Resolvi, portanto, chamar o garçom para encaminhar minha reclamação. O garçom consentiu que a carne estava crua, mas alegou que era “novato” e chamou um garçom mais experiente. O outro garçom, o dito “mais experiente”, também concordou que a carne do sanduíche estava crudelíssima, mas, mesmo sendo o tal “mais experiente”, não sabia como proceder e chamou o gerente.

O gerente, por sua vez, disse:

– Não está mal passada. Está à moda da casa.

Para quem não sabe, o termo “à moda da casa” é uma espécie de carta-curinga dos funcionários de restaurantes para justificar qualquer problema com a comida.

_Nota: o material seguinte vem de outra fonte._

-- pv_equiv track=rewrite | github.com/Kongtsey/RCSCPrep | JSONConverter/classifierQuestions.py | finder3
-- ===== SOURCE A (Python) =====
-- def finder3(list,x):
--     """
--     function to get only the choices and returns them
--     :param list: list with all of the questions and choices
--     :param x: argument where the choices begin
--     :return: only the choices for each question.
--     """
--     for i in range(len(list)):
--         if list[i][0:2]==x:
--             temp = []
--             for y in range(i,-1,-1):
--                 temp.append(list[y])
--                 if list[y][0:2] == 'A.':
--                     return (temp)
-- ===== SOURCE B (Python) =====
-- def finder3(list, x):
--     """Single forward pass tracking the index of the most recent 'A.'-prefixed entry."""
--     lastA = None
--     for i in range(len(list)):
--         if list[i][0:2] == 'A.':
--             lastA = i
--         if list[i][0:2] == x and lastA is not None:
--             out = list[lastA:i + 1]
--             out.reverse()
--             return out
--     return None
-- ===== Notes on version B (the rewrite author's own statement) =====
-- stated objective: alternative
-- what changed: Replaces the nested backward scan (for each forward match, rescan back to the nearest 'A.') with one forward pass that maintains lastA, the index of the most recent 'A.'-prefixed entry, and returns list[lastA:i+1] reversed at the first usable match.
import Mathlib
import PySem

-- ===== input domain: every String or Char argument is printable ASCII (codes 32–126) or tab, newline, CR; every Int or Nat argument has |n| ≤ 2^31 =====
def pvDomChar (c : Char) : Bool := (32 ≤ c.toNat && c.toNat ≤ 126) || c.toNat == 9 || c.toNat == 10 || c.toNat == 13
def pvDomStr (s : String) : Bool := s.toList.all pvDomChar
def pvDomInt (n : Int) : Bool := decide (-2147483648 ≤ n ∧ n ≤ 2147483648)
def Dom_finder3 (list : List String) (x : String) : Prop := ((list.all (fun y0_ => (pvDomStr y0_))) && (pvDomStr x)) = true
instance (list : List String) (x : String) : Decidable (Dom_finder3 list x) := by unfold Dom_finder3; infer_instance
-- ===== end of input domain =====

-- B replaces A's nested backward rescan by one forward pass carrying the index of the
-- most recent 'A.'-prefixed entry; equal return values, proved below.

-- ===== PORT A =====
-- inner loop: 'for y in range(i,-1,-1): temp.append(list[y]); if list[y][0:2]=="A.": return temp'
def finder3Inner (l : List String) : Nat → List String → Option (List String)
  | y, temp =>
    let temp := temp ++ [l.getD y ""]
    if PySem.Str.slice (l.getD y "") (some 0) (some 2) = "A." then some temp
    else match y with
      | 0 => none
      | y' + 1 => finder3Inner l y' temp

-- outer loop over i in range(len(list)); a fruitless inner loop falls through to the next i
def finder3Outer (l : List String) (x : String) : List Nat → Option (List String)
  | [] => none
  | i :: rest =>
    if PySem.Str.slice (l.getD i "") (some 0) (some 2) = x then
      match finder3Inner l i [] with
      | some t => some t
      | none => finder3Outer l x rest
    else finder3Outer l x rest

def finder3 (list : List String) (x : String) : Option (List String) :=
  finder3Outer list x (List.range list.length)

-- ===== PORT B =====
-- single forward pass; lastA = index of the most recent entry with prefix 'A.'
def finder3AltGo (l : List String) (x : String) : List Nat → Option Nat → Option (List String)
  | [], _ => none
  | i :: rest, lastA =>
    let lastA := if PySem.Str.slice (l.getD i "") (some 0) (some 2) = "A." then some i else lastA
    if PySem.Str.slice (l.getD i "") (some 0) (some 2) = x then
      match lastA with
      | some j => some (PySem.List.slice l (some (j : Int)) (some ((i + 1 : Nat) : Int))).reverse
      | none => finder3AltGo l x rest lastA
    else finder3AltGo l x rest lastA

def finder3_alt (list : List String) (x : String) : Option (List String) :=
  finder3AltGo list x (List.range list.length) none

-- ===== PRECONDITION & SPEC =====
def Spec_finder3 (list : List String) (x : String) (out : Option (List String)) : Prop := out = finder3_alt list x
instance (list : List String) (x : String) (out : Option (List String)) : Decidable (Spec_finder3 list x out) := by unfold Spec_finder3; infer_instance

-- ===== CLAIM (what is proved, stated in full; the proofs are below) =====
def Claim_equal_finder3 : Prop := ∀ (list : List String) (x : String), Dom_finder3 list x → Spec_finder3 list x (finder3 list x)

-- ===== LEMMAS AND PROOFS =====

-- index (as Option) of the last entry with prefix 'A.' among l[0..i-1]
def lastAUpto (l : List String) : Nat → Option Nat
  | 0 => none
  | i + 1 =>
    if PySem.Str.slice (l.getD i "") (some 0) (some 2) = "A." then some i else lastAUpto l i

theorem lastAUpto_lt (l : List String) (i : Nat) :
    ∀ j, lastAUpto l i = some j → j < i := by
  induction i with
  | zero => intro j h; simp [lastAUpto] at h
  | succ i ih =>
    intro j h
    unfold lastAUpto at h
    split at h
    · cases h; omega
    · exact Nat.lt_succ_of_lt (ih j h)

-- characterisation of A's backward scan
theorem getD_eq_getElem' (l : List String) (i : Nat) (hi : i < l.length) :
    l.getD i "" = l[i] := by
  simp [List.getD, List.getElem?_eq_getElem hi]

theorem take_one_drop (l : List String) (i : Nat) (hi : i < l.length) :
    (l.drop i).take 1 = [l[i]] := by
  rw [List.drop_eq_getElem_cons hi, List.take_succ_cons, List.take_zero]

theorem finder3Inner_eq (l : List String) :
    ∀ (y : Nat) (temp : List String), y < l.length →
      finder3Inner l y temp =
        match lastAUpto l (y + 1) with
        | some j => some (temp ++ ((l.drop j).take (y + 1 - j)).reverse)
        | none => none := by
  intro y
  induction y with
  | zero =>
    intro temp hy
    unfold finder3Inner
    by_cases h : PySem.Str.slice (l.getD 0 "") (some 0) (some 2) = "A."
    · have hl : lastAUpto l 1 = some 0 := by
        conv_lhs => rw [lastAUpto]
        rw [if_pos h]
      rw [if_pos h, hl]
      have h0 := take_one_drop l 0 hy
      simp only [List.drop_zero] at h0
      simp [h0, List.getD, List.getElem?_eq_getElem hy]
    · have hl : lastAUpto l 1 = none := by
        conv_lhs => rw [lastAUpto]
        rw [if_neg h]
        rfl
      rw [if_neg h, hl]
  | succ y ih =>
    intro temp hy
    unfold finder3Inner
    show (if PySem.Str.slice (l.getD (y+1) "") (some 0) (some 2) = "A."
          then some (temp ++ [l.getD (y+1) ""]) else finder3Inner l y (temp ++ [l.getD (y+1) ""])) = _
    by_cases h : PySem.Str.slice (l.getD (y+1) "") (some 0) (some 2) = "A."
    · have hl : lastAUpto l (y + 2) = some (y + 1) := by
        conv_lhs => rw [lastAUpto]
        rw [if_pos h]
      rw [if_pos h, hl]
      have h2 : y + 1 + 1 - (y + 1) = 1 := by omega
      simp only [h2, take_one_drop l (y+1) hy, getD_eq_getElem' l (y+1) hy, List.reverse_singleton]
    · have hl : lastAUpto l (y + 2) = lastAUpto l (y + 1) := by
        conv_lhs => rw [lastAUpto]
        rw [if_neg h]
      rw [if_neg h, hl, ih (temp ++ [l.getD (y+1) ""]) (by omega)]
      cases hcase : lastAUpto l (y + 1) with
      | none => rfl
      | some j =>
        have hj : j < y + 1 := lastAUpto_lt l (y+1) j hcase
        simp only []
        congr 1
        have hsplit : (l.drop j).take (y + 2 - j) = (l.drop j).take (y + 1 - j) ++ [l.getD (y+1) ""] := by
          have h1 : y + 2 - j = (y + 1 - j) + 1 := by omega
          rw [h1, List.take_add_one]
          congr 1
          have hidx : (l.drop j)[y + 1 - j]? = some l[y+1] := by
            rw [List.getElem?_drop]
            have h3 : j + (y + 1 - j) = y + 1 := by omega
            rw [h3]
            exact List.getElem?_eq_getElem hy
          rw [hidx, getD_eq_getElem' l (y+1) hy]
          rfl
        rw [hsplit]
        simp

-- B's lastA update matches lastAUpto's step
theorem lastA_step (l : List String) (i : Nat) (acc : Option Nat) (hacc : acc = lastAUpto l i) :
    (if PySem.Str.slice (l.getD i "") (some 0) (some 2) = "A." then some i else acc) = lastAUpto l (i + 1) := by
  unfold lastAUpto; rw [hacc]

-- main loop equivalence
theorem loop_eq (l : List String) (x : String) :
    ∀ (k i : Nat), i + k = l.length →
      finder3Outer l x (List.range' i k) = finder3AltGo l x (List.range' i k) (lastAUpto l i) := by
  intro k
  induction k with
  | zero => intro i _; simp [finder3Outer, finder3AltGo]
  | succ k ih =>
    intro i hik
    have hi : i < l.length := by omega
    rw [List.range'_succ]
    show finder3Outer l x (i :: List.range' (i+1) k) = _
    unfold finder3Outer finder3AltGo
    rw [lastA_step l i (lastAUpto l i) rfl]
    by_cases hx : PySem.Str.slice (l.getD i "") (some 0) (some 2) = x
    · rw [if_pos hx, if_pos hx]
      rw [finder3Inner_eq l i [] hi]
      cases hcase : lastAUpto l (i + 1) with
      | none =>
        have h2 := ih (i+1) (by omega)
        rw [hcase] at h2
        exact h2
      | some j =>
        have hs : PySem.List.slice l (some (j : Int)) (some ((i : Int) + 1)) = (l.drop j).take (i + 1 - j) := by
          simpa using PySem.List.slice_natCast l j (i + 1)
        simp [hs]
    · rw [if_neg hx, if_neg hx]
      exact ih (i+1) (by omega)

-- ===== VERDICT (by name: the statement is the Claim_ definition above) =====
theorem finder3_spec : Claim_equal_finder3 := by
  intro l x _
  unfold Spec_finder3 finder3 finder3_alt
  have := loop_eq l x l.length 0 (by omega)
  simpa [List.range_eq_range', lastAUpto] using this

Reafirmei para o gerente que esta muito mal passada, mas o mesmo insistiu em utilizar a carta-curinga tirada da manga. Aleguei que os seus próprios subordinados (os garçons) haviam consentido, assim como todas as pessoas que estavam comigo na mesa, mas meu esforço foi em vão. Os garçons, a propósito, ficaram constrangidos em ter que assumir, na frente do próprio chefe, que o sanduíche estava cru.

Resolvi, então, promover uma enquete no estabelecimento para analisar o estado da carne do meu sanduíche. Abordei os clientes de mesas vizinhas, permiti que eles manipulassem o sanduíche e analisassem. Todos os clientes abordados consentiram que estava crua mas o gerente, que observou tranqüilamente a execução da enquete, ignorou o resultado e insistiu na carta-curinga “à moda da casa”.

Coincidentemente, percebi que o proprietário do estabelecimento estava presente e relatei a minha frustração para ele. O proprietário conversou com o gerente, que logo veio recolher meu sanduíche.

Alguns minutos depois, para minha surpresa, um garçom veio entregar o meu mesmo sanduíche (aquele todo mordido pelas beiradas), mas agora com a carne muito bem passada. Esta atitude me impressionou pois, pelo pouco que eu sei, um dos princípios básicos de higiene em cozinhas industriais é que, uma vez que o alimento é manipulado (tocado ou comido) pelo cliente, não é permitido que retorne à cozinha.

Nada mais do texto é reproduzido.